═══ Exercise inputs

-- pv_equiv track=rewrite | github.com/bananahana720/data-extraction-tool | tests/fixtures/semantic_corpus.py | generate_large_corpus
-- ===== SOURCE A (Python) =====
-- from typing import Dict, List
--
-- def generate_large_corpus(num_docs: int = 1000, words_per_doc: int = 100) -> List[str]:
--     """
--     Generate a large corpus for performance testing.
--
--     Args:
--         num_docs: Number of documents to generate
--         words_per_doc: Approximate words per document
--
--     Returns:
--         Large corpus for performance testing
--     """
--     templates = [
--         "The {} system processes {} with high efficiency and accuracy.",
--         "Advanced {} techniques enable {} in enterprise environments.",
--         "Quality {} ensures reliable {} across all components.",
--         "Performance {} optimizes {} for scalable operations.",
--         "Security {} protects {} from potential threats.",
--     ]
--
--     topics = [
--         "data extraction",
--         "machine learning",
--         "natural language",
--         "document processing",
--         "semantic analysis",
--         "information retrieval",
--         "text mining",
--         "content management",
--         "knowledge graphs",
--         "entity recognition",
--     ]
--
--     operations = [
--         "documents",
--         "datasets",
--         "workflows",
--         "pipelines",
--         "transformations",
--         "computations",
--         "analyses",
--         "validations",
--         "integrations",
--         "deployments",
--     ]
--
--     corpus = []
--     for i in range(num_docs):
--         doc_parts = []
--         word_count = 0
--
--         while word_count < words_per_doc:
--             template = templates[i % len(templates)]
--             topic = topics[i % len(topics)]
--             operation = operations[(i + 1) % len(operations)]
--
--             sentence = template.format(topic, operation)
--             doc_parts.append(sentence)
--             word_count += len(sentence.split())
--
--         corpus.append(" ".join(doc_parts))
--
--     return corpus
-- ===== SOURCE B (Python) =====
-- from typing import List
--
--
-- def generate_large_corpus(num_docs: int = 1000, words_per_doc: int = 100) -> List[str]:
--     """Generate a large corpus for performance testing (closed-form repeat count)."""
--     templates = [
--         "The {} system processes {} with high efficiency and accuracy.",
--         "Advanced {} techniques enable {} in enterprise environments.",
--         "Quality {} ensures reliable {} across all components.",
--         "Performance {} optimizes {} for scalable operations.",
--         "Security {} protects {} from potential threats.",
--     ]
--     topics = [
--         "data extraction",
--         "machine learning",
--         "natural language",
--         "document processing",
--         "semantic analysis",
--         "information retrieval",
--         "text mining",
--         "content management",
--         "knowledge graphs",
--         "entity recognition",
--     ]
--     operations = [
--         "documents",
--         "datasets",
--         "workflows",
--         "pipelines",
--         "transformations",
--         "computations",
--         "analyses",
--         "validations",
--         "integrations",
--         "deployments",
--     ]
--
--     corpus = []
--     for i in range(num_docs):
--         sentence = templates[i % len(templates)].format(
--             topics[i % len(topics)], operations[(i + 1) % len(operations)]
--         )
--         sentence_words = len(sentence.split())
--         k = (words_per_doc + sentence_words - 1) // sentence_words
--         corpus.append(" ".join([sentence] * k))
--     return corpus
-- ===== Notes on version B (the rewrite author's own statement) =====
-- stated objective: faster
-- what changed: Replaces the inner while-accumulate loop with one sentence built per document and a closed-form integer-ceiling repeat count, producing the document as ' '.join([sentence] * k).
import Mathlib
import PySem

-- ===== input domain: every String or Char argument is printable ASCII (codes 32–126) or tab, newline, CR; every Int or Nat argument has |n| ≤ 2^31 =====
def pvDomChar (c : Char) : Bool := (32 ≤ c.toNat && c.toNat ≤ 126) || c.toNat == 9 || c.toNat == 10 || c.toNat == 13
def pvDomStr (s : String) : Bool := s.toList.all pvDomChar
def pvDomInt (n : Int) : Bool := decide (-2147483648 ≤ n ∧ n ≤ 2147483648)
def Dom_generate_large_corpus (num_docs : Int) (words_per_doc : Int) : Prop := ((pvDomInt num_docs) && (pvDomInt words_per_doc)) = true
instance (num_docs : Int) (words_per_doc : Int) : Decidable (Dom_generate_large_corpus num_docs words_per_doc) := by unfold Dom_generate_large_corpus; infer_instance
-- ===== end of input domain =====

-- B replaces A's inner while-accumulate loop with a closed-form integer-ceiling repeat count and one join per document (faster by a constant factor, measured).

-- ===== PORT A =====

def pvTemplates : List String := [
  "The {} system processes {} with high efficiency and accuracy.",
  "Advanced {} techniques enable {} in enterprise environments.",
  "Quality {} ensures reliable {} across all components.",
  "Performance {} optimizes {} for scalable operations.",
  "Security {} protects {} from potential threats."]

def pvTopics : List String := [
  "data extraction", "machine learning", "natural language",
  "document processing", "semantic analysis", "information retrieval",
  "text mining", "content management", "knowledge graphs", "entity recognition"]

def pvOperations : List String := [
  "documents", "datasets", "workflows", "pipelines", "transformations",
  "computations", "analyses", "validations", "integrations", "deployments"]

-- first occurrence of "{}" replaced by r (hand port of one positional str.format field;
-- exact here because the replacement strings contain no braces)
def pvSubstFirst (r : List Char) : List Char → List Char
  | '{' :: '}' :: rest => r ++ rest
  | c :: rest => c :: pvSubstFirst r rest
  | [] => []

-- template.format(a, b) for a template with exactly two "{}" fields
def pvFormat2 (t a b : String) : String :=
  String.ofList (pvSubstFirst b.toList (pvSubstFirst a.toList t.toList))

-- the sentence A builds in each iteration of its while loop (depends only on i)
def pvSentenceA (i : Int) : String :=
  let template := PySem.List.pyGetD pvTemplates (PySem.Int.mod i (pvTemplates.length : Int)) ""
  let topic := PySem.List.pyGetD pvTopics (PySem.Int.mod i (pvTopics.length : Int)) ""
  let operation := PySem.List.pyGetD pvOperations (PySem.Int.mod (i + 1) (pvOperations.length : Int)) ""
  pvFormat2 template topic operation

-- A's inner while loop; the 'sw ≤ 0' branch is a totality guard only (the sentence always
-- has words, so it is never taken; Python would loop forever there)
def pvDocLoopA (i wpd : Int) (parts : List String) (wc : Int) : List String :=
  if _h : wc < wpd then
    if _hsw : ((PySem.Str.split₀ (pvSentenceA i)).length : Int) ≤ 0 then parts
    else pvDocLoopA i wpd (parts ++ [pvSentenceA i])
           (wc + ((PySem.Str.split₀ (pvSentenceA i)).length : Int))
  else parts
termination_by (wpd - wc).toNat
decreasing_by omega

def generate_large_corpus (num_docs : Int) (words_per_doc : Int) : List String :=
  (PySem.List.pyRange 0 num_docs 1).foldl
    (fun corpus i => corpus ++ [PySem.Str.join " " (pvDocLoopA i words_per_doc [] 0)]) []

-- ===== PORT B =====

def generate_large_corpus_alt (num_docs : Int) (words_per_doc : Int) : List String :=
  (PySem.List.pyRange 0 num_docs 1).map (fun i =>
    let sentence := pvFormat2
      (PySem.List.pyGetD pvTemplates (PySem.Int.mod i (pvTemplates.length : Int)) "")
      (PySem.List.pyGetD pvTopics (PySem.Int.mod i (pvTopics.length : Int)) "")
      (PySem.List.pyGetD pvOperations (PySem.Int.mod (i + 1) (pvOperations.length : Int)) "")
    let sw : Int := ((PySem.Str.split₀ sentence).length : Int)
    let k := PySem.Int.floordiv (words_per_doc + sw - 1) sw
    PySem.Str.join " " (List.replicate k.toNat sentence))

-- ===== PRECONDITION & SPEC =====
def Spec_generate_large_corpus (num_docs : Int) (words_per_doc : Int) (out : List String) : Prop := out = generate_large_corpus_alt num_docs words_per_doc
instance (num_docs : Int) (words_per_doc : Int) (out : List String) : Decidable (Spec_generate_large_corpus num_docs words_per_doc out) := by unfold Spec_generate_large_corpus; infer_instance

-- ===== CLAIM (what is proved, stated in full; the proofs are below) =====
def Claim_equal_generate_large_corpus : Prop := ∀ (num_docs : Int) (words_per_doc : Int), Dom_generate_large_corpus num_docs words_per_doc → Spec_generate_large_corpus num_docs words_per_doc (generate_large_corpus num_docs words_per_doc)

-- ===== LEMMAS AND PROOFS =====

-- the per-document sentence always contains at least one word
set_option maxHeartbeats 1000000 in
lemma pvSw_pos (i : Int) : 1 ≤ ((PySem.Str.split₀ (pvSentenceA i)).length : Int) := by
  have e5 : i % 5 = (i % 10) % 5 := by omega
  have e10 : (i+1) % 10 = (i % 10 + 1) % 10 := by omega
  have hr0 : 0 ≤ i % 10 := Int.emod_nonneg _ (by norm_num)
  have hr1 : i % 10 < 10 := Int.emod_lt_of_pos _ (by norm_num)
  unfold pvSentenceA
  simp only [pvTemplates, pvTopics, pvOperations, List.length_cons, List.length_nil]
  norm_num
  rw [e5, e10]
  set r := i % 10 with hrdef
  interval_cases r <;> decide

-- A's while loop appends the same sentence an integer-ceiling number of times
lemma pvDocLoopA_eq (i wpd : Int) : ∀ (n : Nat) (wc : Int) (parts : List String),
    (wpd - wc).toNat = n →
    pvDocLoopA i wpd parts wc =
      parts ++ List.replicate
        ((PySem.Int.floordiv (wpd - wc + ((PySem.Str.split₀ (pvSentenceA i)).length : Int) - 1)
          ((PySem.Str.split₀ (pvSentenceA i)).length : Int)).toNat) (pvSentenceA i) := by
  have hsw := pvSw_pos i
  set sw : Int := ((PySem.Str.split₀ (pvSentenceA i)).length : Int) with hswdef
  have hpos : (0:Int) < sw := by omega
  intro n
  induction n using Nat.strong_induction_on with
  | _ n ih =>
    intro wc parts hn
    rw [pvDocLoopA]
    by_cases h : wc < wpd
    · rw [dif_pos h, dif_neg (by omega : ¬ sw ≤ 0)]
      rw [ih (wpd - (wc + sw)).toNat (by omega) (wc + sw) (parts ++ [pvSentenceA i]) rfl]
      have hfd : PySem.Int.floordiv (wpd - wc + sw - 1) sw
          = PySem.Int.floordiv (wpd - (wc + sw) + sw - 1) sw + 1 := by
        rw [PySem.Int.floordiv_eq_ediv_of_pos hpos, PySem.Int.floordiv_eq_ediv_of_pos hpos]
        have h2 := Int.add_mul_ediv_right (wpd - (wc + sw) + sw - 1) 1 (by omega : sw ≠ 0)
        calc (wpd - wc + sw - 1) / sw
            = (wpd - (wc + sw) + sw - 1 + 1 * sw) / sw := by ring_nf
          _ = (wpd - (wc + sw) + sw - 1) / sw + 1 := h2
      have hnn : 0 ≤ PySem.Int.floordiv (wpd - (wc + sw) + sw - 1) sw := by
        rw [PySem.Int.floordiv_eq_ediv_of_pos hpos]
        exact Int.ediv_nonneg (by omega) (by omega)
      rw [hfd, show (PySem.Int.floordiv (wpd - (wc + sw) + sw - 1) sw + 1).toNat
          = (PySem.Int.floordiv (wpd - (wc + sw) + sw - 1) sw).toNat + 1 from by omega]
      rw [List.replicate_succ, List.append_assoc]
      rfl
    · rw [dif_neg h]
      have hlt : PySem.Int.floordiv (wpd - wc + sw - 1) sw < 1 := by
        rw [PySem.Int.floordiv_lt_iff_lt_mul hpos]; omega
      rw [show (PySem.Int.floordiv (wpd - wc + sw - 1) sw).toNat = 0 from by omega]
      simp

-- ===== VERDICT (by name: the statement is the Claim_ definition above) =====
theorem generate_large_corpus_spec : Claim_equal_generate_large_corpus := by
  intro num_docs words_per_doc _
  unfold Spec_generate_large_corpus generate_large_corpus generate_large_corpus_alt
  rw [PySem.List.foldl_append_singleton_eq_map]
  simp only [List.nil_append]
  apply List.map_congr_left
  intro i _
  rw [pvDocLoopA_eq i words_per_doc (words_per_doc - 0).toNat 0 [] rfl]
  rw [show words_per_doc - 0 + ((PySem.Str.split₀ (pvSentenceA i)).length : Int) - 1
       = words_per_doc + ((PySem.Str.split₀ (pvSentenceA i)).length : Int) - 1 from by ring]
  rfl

══════

§ What this task involves: Go to the line with "doc_parts = []" in the entries above and repeat every line from there through the line with "-- ===== SOURCE B", exactly and with no other text.

§ Reply:
--         doc_parts = []
--         word_count = 0
--
--         while word_count < words_per_doc:
--             template = templates[i % len(templates)]
--             topic = topics[i % len(topics)]
--             operation = operations[(i + 1) % len(operations)]
--
--             sentence = template.format(topic, operation)
--             doc_parts.append(sentence)
--             word_count += len(sentence.split())
--
--         corpus.append(" ".join(doc_parts))
--
--     return corpus
-- ===== SOURCE B (Python) =====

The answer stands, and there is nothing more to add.